• _What you are asked to do_
The records follow. Filter them to the lines that hold "hfuel".

Collected data entries:

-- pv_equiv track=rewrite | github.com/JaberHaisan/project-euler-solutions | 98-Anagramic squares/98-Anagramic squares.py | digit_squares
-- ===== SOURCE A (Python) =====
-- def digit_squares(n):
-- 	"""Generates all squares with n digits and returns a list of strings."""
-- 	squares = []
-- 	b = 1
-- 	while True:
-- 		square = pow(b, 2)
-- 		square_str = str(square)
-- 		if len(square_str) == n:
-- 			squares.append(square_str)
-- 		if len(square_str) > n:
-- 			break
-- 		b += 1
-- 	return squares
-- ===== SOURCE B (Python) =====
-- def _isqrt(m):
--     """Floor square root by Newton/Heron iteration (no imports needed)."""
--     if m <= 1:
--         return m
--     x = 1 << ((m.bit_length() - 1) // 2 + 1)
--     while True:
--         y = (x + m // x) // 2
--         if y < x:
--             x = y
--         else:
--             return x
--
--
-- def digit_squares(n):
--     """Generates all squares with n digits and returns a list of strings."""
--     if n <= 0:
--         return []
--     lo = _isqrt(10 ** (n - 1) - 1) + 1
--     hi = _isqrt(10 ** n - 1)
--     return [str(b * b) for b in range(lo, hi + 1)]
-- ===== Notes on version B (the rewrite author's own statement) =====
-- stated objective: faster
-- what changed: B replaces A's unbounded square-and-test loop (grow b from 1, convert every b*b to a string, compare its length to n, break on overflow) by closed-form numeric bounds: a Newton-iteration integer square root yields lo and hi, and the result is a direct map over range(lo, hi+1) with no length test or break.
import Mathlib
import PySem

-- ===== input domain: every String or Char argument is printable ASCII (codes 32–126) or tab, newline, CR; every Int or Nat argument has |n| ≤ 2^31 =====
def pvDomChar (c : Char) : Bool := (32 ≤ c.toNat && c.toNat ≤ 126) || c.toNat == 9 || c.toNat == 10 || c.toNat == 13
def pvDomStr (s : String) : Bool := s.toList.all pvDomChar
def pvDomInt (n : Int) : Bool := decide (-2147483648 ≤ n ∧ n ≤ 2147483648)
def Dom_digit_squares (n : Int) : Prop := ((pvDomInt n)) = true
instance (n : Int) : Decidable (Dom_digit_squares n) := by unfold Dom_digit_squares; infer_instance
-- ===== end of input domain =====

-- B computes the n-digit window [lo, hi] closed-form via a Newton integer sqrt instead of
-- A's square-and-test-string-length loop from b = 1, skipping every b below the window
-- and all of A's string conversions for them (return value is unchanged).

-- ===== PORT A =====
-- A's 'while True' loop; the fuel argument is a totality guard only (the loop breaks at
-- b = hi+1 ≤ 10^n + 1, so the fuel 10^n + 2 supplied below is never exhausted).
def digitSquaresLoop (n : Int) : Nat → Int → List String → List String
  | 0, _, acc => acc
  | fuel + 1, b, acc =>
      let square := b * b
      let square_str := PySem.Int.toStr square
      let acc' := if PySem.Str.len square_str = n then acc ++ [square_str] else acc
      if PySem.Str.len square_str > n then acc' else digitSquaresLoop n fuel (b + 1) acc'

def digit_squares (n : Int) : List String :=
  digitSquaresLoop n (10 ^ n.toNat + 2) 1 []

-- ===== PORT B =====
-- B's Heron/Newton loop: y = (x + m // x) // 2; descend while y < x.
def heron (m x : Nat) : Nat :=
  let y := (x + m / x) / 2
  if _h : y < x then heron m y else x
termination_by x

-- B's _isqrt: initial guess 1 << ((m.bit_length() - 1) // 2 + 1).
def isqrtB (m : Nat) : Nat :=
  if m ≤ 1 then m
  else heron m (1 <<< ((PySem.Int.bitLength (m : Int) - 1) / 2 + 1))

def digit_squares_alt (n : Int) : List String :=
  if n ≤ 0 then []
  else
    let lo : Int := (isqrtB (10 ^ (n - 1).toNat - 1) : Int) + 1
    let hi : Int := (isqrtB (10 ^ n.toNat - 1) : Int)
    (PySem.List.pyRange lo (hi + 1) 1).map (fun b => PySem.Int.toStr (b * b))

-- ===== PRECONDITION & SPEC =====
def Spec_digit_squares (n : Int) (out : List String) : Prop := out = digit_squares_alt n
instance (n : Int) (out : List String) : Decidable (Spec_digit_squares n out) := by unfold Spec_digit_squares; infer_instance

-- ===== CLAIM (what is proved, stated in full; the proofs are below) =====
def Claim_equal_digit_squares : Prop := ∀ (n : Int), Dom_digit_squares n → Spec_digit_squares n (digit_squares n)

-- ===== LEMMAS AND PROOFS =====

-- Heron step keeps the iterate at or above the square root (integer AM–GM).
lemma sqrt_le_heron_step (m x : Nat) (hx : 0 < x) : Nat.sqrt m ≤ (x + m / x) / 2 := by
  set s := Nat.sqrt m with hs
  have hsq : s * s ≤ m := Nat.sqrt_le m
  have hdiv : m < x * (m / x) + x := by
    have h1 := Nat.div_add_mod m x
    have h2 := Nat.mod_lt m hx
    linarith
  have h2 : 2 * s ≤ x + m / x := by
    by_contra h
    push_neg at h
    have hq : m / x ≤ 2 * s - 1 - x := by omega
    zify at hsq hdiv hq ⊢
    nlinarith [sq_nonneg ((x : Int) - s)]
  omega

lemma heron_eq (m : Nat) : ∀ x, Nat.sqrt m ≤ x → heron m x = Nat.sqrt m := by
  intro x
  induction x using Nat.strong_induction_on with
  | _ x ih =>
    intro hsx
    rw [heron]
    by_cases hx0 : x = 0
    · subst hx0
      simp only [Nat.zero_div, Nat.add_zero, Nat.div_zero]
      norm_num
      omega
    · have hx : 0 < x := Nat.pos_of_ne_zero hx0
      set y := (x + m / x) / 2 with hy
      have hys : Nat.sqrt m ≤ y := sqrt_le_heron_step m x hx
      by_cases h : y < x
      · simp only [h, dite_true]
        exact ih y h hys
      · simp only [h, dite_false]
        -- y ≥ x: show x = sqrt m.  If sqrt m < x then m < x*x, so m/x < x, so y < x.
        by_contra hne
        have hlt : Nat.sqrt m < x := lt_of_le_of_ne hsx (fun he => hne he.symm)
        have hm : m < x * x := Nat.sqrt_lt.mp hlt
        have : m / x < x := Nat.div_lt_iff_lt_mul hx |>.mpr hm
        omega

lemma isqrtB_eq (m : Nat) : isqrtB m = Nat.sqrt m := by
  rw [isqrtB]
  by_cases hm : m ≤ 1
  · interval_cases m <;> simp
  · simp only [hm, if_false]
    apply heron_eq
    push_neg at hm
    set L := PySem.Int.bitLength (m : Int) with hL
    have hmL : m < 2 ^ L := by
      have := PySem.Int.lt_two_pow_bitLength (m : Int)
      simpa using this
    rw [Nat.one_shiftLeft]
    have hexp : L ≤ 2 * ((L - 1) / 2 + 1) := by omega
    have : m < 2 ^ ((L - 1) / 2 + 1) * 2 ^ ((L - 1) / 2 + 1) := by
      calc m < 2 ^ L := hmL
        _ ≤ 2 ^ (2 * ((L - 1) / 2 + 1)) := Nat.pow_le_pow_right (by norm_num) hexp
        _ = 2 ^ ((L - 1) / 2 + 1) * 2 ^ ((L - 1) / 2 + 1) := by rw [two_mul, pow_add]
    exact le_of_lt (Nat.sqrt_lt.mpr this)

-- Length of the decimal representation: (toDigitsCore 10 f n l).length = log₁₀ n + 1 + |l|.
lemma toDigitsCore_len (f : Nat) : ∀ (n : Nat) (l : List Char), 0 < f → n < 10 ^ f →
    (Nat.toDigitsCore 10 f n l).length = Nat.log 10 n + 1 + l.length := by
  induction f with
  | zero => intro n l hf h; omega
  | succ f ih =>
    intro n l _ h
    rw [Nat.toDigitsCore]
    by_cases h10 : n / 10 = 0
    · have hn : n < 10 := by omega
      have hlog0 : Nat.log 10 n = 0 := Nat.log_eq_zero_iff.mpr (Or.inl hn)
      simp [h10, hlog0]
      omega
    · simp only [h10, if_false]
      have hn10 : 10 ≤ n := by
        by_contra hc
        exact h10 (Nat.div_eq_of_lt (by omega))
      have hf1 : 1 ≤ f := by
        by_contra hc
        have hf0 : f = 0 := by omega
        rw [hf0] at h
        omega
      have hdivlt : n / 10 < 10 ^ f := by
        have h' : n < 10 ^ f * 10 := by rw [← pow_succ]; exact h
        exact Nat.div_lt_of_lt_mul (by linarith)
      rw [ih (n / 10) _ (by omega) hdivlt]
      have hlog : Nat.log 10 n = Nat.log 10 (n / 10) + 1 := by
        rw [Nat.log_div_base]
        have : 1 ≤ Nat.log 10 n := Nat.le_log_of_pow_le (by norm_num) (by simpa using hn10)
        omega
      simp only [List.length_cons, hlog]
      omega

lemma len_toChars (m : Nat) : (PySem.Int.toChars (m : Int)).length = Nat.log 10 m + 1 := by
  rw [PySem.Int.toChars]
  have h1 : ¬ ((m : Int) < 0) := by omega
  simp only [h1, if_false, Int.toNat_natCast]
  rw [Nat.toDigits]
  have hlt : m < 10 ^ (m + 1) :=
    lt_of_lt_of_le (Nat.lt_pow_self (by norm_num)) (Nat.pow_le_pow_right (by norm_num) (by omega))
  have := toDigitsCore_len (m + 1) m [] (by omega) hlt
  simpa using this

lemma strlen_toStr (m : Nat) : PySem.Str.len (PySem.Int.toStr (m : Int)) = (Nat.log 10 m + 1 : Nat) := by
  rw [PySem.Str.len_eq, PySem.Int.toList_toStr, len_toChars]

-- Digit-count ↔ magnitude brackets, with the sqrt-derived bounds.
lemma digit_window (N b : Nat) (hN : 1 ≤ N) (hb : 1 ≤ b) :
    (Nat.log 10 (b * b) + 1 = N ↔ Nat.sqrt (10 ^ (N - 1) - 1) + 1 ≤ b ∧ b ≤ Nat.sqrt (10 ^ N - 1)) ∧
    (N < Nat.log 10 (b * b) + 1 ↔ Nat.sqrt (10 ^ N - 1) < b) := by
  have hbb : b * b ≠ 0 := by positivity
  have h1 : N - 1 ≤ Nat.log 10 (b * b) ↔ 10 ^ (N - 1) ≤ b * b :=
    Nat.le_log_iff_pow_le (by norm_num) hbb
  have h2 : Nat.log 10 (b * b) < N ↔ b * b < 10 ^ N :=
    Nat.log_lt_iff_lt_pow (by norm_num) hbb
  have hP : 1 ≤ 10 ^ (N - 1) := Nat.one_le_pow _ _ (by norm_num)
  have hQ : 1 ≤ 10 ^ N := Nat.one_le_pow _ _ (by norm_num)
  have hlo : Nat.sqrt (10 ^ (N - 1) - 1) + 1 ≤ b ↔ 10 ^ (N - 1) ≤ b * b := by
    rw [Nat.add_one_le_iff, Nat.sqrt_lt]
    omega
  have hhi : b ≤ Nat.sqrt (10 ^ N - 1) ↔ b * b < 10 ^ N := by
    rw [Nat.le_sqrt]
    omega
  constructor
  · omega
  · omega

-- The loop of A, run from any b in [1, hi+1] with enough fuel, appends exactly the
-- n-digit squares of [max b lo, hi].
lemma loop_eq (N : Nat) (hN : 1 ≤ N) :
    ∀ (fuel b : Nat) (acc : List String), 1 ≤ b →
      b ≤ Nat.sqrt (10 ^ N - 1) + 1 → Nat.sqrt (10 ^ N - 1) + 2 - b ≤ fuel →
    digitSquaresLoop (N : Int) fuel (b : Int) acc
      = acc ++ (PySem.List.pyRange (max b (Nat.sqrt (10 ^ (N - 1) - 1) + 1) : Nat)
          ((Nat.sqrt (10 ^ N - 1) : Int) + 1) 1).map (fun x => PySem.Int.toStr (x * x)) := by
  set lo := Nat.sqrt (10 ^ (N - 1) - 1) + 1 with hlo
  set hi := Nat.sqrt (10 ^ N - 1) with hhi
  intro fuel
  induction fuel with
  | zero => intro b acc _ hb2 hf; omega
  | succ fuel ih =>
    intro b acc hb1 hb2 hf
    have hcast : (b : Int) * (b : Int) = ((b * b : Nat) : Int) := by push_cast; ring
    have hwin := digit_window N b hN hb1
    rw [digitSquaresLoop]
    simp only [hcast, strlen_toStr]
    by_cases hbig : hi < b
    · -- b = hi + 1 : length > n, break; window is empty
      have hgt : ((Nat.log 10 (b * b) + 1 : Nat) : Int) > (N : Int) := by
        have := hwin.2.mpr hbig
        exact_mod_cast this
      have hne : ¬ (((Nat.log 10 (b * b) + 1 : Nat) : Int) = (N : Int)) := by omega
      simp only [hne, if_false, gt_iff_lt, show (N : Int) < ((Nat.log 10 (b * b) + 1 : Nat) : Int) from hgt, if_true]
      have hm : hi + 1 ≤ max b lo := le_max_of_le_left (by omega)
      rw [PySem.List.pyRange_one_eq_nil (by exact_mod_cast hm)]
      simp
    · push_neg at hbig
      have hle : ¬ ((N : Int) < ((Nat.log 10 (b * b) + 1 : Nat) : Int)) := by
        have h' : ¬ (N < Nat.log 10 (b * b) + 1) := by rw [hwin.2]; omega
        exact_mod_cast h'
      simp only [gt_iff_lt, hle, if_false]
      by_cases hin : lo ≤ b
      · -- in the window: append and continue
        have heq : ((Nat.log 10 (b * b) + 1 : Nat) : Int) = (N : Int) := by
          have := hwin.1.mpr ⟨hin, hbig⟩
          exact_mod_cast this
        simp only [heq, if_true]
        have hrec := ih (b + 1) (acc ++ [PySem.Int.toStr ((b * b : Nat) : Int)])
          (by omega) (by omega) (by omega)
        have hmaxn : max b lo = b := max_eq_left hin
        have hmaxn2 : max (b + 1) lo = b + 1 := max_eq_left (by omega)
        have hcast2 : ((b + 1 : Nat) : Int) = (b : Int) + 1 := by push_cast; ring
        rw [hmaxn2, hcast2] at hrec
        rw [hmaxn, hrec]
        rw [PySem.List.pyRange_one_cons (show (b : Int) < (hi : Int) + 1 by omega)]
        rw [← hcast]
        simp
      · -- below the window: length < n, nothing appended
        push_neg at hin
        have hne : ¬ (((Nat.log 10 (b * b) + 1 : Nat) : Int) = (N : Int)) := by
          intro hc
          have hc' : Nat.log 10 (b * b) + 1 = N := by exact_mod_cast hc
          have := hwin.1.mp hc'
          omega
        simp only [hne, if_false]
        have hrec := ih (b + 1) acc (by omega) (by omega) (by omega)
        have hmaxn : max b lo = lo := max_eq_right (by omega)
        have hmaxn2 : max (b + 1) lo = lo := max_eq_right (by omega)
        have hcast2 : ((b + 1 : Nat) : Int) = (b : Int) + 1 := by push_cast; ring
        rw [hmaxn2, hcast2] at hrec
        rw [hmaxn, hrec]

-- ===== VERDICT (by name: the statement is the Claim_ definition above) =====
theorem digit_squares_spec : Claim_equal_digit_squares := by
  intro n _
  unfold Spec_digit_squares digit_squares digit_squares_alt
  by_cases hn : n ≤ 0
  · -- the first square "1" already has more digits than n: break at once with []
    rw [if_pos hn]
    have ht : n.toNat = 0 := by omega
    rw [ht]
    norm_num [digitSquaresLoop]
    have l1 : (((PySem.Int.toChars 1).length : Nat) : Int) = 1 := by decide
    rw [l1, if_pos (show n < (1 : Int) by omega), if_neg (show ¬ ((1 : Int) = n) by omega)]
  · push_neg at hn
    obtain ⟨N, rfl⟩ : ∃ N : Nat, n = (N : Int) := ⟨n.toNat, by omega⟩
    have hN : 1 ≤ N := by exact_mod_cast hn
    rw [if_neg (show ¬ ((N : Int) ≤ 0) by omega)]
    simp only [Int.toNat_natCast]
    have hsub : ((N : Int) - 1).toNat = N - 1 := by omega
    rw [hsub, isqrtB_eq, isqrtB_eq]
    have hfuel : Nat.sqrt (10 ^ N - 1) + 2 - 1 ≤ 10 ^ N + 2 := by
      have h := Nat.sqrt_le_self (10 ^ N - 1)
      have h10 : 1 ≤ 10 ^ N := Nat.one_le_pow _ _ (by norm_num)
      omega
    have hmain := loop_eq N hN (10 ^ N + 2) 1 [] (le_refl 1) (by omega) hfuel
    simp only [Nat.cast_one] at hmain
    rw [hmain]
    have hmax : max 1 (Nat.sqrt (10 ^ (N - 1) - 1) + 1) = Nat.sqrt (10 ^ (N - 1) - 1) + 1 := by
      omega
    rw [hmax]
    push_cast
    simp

• _Answer to this task_
    have hfuel : Nat.sqrt (10 ^ N - 1) + 2 - 1 ≤ 10 ^ N + 2 := by
    have hmain := loop_eq N hN (10 ^ N + 2) 1 [] (le_refl 1) (by omega) hfuel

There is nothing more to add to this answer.